La lotta dei No Tav è stata l’unica scintilla che ha spezzato la paura che
ha rotto la rassegnazione, che ha dato fiducia nella possibilità di
invertire la rotta.
Questa scintilla, se riesce a mantenere forte la propria fiamma, se riesce
a farsi pratica viva può accendere ovunque nuovi focolai di lotta.
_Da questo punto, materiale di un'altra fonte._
-- pv_equiv track=rewrite | github.com/Octopus67/Repwise | scripts/import_wger.py | determine_equipment
-- ===== SOURCE A (Python) =====
-- WGER_EQUIPMENT_TO_TYPE: dict[int, str] = {
--     1: "barbell",
--     2: "barbell",       # SZ-bar / EZ-bar
--     3: "dumbbell",
--     4: "bodyweight",    # gym mat
--     5: "bodyweight",    # swiss ball
--     6: "bodyweight",    # pull-up bar
--     7: "bodyweight",    # none / bodyweight
--     8: "bodyweight",    # bench (accessory, not primary equipment)
--     9: "bodyweight",    # incline bench
--     10: "kettlebell",
-- }
--
-- def determine_equipment(equipment_ids: list[int]) -> str:
--     """Determine equipment type from wger equipment IDs.
--
--     If multiple equipment items, pick the most specific one (prefer
--     barbell/dumbbell/kettlebell over bodyweight).
--     """
--     if not equipment_ids:
--         return "bodyweight"
--
--     mapped = []
--     for eid in equipment_ids:
--         eq = WGER_EQUIPMENT_TO_TYPE.get(eid, "bodyweight")
--         mapped.append(eq)
--
--     # Prefer specific equipment over bodyweight
--     priority = ["barbell", "dumbbell", "kettlebell", "cable", "machine",
--                  "smith_machine", "band", "bodyweight"]
--     for p in priority:
--         if p in mapped:
--             return p
--
--     return mapped[0] if mapped else "bodyweight"
-- ===== SOURCE B (Python) =====
-- WGER_EQUIPMENT_TO_TYPE: dict[int, str] = {
--     1: "barbell",
--     2: "barbell",
--     3: "dumbbell",
--     4: "bodyweight",
--     5: "bodyweight",
--     6: "bodyweight",
--     7: "bodyweight",
--     8: "bodyweight",
--     9: "bodyweight",
--     10: "kettlebell",
-- }
--
--
-- def determine_equipment(equipment_ids: list[int]) -> str:
--     """Determine equipment type from wger equipment IDs (rank-minimum version)."""
--     if not equipment_ids:
--         return "bodyweight"
--     priority = ["barbell", "dumbbell", "kettlebell", "cable", "machine",
--                 "smith_machine", "band", "bodyweight"]
--     rank = {p: i for i, p in enumerate(priority)}
--     types = [WGER_EQUIPMENT_TO_TYPE.get(eid, "bodyweight") for eid in equipment_ids]
--     return min(types, key=lambda t: rank[t])
-- ===== Notes on version B (the rewrite author's own statement) =====
-- stated objective: alternative
-- what changed: Replaced A's outer scan over the 8-entry priority list with membership tests into the mapped list by building a type->rank dict once and taking the mapped type of minimum rank in a single min pass.
import Mathlib
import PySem

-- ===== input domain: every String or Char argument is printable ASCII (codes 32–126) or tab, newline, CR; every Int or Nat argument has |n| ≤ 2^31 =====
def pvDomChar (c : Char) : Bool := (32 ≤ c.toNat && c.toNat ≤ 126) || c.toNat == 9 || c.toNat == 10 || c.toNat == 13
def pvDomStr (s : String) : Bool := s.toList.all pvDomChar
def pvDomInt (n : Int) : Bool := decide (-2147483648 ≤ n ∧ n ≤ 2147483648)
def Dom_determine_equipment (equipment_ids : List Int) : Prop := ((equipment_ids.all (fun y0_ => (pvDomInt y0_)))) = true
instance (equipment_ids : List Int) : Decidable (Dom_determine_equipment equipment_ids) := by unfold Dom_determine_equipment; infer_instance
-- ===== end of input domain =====

-- B replaces A's scan over the priority list (with a membership test into the mapped
-- list at each step) by a single min-by-rank pass over the mapped types.

-- ===== PORT A =====

-- module-level constant WGER_EQUIPMENT_TO_TYPE
def wgerEquipmentToType : PySem.Dict Int String :=
  PySem.Dict.ofList
    [(1, "barbell"), (2, "barbell"), (3, "dumbbell"), (4, "bodyweight"),
     (5, "bodyweight"), (6, "bodyweight"), (7, "bodyweight"), (8, "bodyweight"),
     (9, "bodyweight"), (10, "kettlebell")]

-- A's loop 'for p in priority: if p in mapped: return p'
def scanPriority : List String → List String → Option String
  | [], _ => none
  | p :: ps, mapped => if mapped.contains p then some p else scanPriority ps mapped

def determine_equipment (equipment_ids : List Int) : String :=
  if equipment_ids = [] then "bodyweight"
  else
    -- mapped = []; for eid in equipment_ids: mapped.append(WGER_....get(eid, "bodyweight"))
    let mapped := equipment_ids.foldl
      (fun acc eid => acc ++ [wgerEquipmentToType.getD eid "bodyweight"]) []
    let priority := ["barbell", "dumbbell", "kettlebell", "cable", "machine",
                     "smith_machine", "band", "bodyweight"]
    match scanPriority priority mapped with
    | some p => p
    | none => match mapped with       -- 'mapped[0] if mapped else "bodyweight"'
              | [] => "bodyweight"
              | x :: _ => x

-- ===== PORT B =====

def determine_equipment_alt (equipment_ids : List Int) : String :=
  if equipment_ids = [] then "bodyweight"
  else
    let priority := ["barbell", "dumbbell", "kettlebell", "cable", "machine",
                     "smith_machine", "band", "bodyweight"]
    -- rank = {p: i for i, p in enumerate(priority)}
    let rank : PySem.Dict String Int :=
      (PySem.List.enumerate priority 0).foldl
        (fun d ip => d.insert ip.2 ip.1) PySem.Dict.empty
    let types := equipment_ids.map
      (fun eid => wgerEquipmentToType.getD eid "bodyweight")
    -- min(types, key=lambda t: rank[t]); every mapped type is a key of rank so the
    -- get? default is unreachable, and types is nonempty so minD's default is too
    PySem.List.minD types (fun t => (rank.get? t).getD 0) "bodyweight"

-- ===== PRECONDITION & SPEC =====
def Spec_determine_equipment (equipment_ids : List Int) (out : String) : Prop := out = determine_equipment_alt equipment_ids
instance (equipment_ids : List Int) (out : String) : Decidable (Spec_determine_equipment equipment_ids out) := by unfold Spec_determine_equipment; infer_instance

-- ===== CLAIM (what is proved, stated in full; the proofs are below) =====
def Claim_equal_determine_equipment : Prop := ∀ (equipment_ids : List Int), Dom_determine_equipment equipment_ids → Spec_determine_equipment equipment_ids (determine_equipment equipment_ids)

-- ===== LEMMAS AND PROOFS =====

-- every value the wger lookup can produce is one of the four types that actually occur
def isMappedType (s : String) : Prop :=
  s = "barbell" ∨ s = "dumbbell" ∨ s = "kettlebell" ∨ s = "bodyweight"

theorem wger_mapped_type (e : Int) :
    isMappedType (wgerEquipmentToType.getD e "bodyweight") := by
  simp [wgerEquipmentToType, PySem.Dict.ofList, PySem.Dict.getD, isMappedType,
    PySem.Dict.update, PySem.Dict.insert, PySem.Dict.empty, PySem.Dict.get?,
    List.foldl, List.find?_cons]
  repeat' split
  all_goals simp

-- the least-rank type among a :: L, when every element is one of the four mapped types
def chain (a : String) (L : List String) : String :=
  if a = "barbell" ∨ "barbell" ∈ L then "barbell"
  else if a = "dumbbell" ∨ "dumbbell" ∈ L then "dumbbell"
  else if a = "kettlebell" ∨ "kettlebell" ∈ L then "kettlebell"
  else "bodyweight"

-- B's running-minimum fold computes `chain`
theorem fold_char (K : String → Int)
    (hK : K "barbell" = 0 ∧ K "dumbbell" = 1 ∧ K "kettlebell" = 2 ∧ K "bodyweight" = 7)
    (L : List String) (a : String) (ha : isMappedType a)
    (hL : ∀ x ∈ L, isMappedType x) :
    L.foldl
      (fun acc x =>
        match acc with
        | none => some x
        | some m => if K x < K m then some x else some m)
      (some a) = some (chain a L) := by
  obtain ⟨k0, k1, k2, k7⟩ := hK
  induction L generalizing a with
  | nil =>
    rcases ha with h|h|h|h <;> subst h <;> simp [chain]
  | cons x t ih =>
    have hx : isMappedType x := hL x (by simp)
    have ht : ∀ y ∈ t, isMappedType y := fun y hy => hL y (by simp [hy])
    simp only [List.foldl_cons]
    rcases ha with h|h|h|h <;> rcases hx with h'|h'|h'|h' <;> subst h h' <;>
      simp only [k0, k1, k2, k7] <;> norm_num <;>
      rw [ih _ (by simp [isMappedType]) ht] <;>
      simp [chain]


-- packaging of fold_char at PySem.List.min?
theorem min?_char (K : String → Int)
    (hK : K "barbell" = 0 ∧ K "dumbbell" = 1 ∧ K "kettlebell" = 2 ∧ K "bodyweight" = 7)
    (L : List String) (a : String) (ha : isMappedType a)
    (hL : ∀ x ∈ L, isMappedType x) :
    PySem.List.min? (a :: L) K = some (chain a L) := by
  have h := fold_char K hK L a ha hL
  simp only [PySem.List.min?, List.foldl_cons]
  convert h using 2
  funext acc x
  cases acc <;> rfl

-- A's priority scan also computes `chain` (the cons's head serves as the unreachable fallback)
theorem scan_eq_chain (fa : String) (L : List String) (h0 : isMappedType fa)
    (hL : ∀ x ∈ L, isMappedType x) :
    (match scanPriority ["barbell", "dumbbell", "kettlebell", "cable", "machine",
                         "smith_machine", "band", "bodyweight"] (fa :: L) with
     | some p => p
     | none => fa) = chain fa L := by
  have hT : ∀ x ∈ fa :: L, isMappedType x := by
    intro x hx
    rcases List.mem_cons.1 hx with h | h
    · exact h ▸ h0
    · exact hL x h
  have hnc : ("cable" : String) ∉ fa :: L := fun h => by
    simpa [isMappedType] using hT _ h
  have hnm : ("machine" : String) ∉ fa :: L := fun h => by
    simpa [isMappedType] using hT _ h
  have hns : ("smith_machine" : String) ∉ fa :: L := fun h => by
    simpa [isMappedType] using hT _ h
  have hnb : ("band" : String) ∉ fa :: L := fun h => by
    simpa [isMappedType] using hT _ h
  by_cases h1 : ("barbell" : String) ∈ fa :: L <;>
    by_cases h2 : ("dumbbell" : String) ∈ fa :: L <;>
      by_cases h3 : ("kettlebell" : String) ∈ fa :: L <;>
        by_cases h4 : ("bodyweight" : String) ∈ fa :: L <;>
          simp only [scanPriority, List.contains_eq_mem, h1, h2, h3, h4, hnc, hnm, hns, hnb,
            chain, decide_true, decide_false, if_true] <;>
          simp_all [List.mem_cons, isMappedType, eq_comm]

-- ===== VERDICT (by name: the statement is the Claim_ definition above) =====
theorem determine_equipment_spec : Claim_equal_determine_equipment := by
  intro ids _
  unfold Spec_determine_equipment
  cases ids with
  | nil => rfl
  | cons a t =>
    unfold determine_equipment determine_equipment_alt
    rw [if_neg (List.cons_ne_nil a t), if_neg (List.cons_ne_nil a t)]
    simp only []
    have hmap := PySem.List.foldl_append_singleton_eq_map
      (fun eid => wgerEquipmentToType.getD eid "bodyweight") (a :: t) []
    rw [List.nil_append] at hmap
    rw [hmap]
    simp only [List.map_cons, PySem.List.minD]
    rw [min?_char
        (fun u => (((PySem.List.enumerate ["barbell", "dumbbell", "kettlebell", "cable",
              "machine", "smith_machine", "band", "bodyweight"] 0).foldl
            (fun d ip => d.insert ip.2 ip.1)
            (PySem.Dict.empty (κ := String) (ν := Int))).get? u).getD 0)
        (by refine ⟨?_, ?_, ?_, ?_⟩ <;> decide) _ _ (wger_mapped_type a)
        (by intro x hx; obtain ⟨e, _, rfl⟩ := List.mem_map.1 hx; exact wger_mapped_type e)]
    simp only [Option.getD_some]
    exact scan_eq_chain _ _ (wger_mapped_type a)
      (by intro x hx; obtain ⟨e, _, rfl⟩ := List.mem_map.1 hx; exact wger_mapped_type e)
Oggi occorre un nuovo patto di mutuo soccorso. Un patto vero che si
costruisca spontaneamente tra chi lotta in ogni dove, non certo l’ennesima
assise politica dell’ennesimo super movimento, l’ultima delle creature che
uccidono in breve chi le ha partorite.
Presto ci saranno le elezioni, presto i giochi della politica
istituzionale in chiave partecipativa reclameranno le loro vittime. È
tempo di costruire una prospettiva diversa. È tempo che la capacità di
fare politica senza deleghe sperimentata in questi anni tra una barricata
e un pranzo condiviso, esca fuori dalla gabbia istituzionale.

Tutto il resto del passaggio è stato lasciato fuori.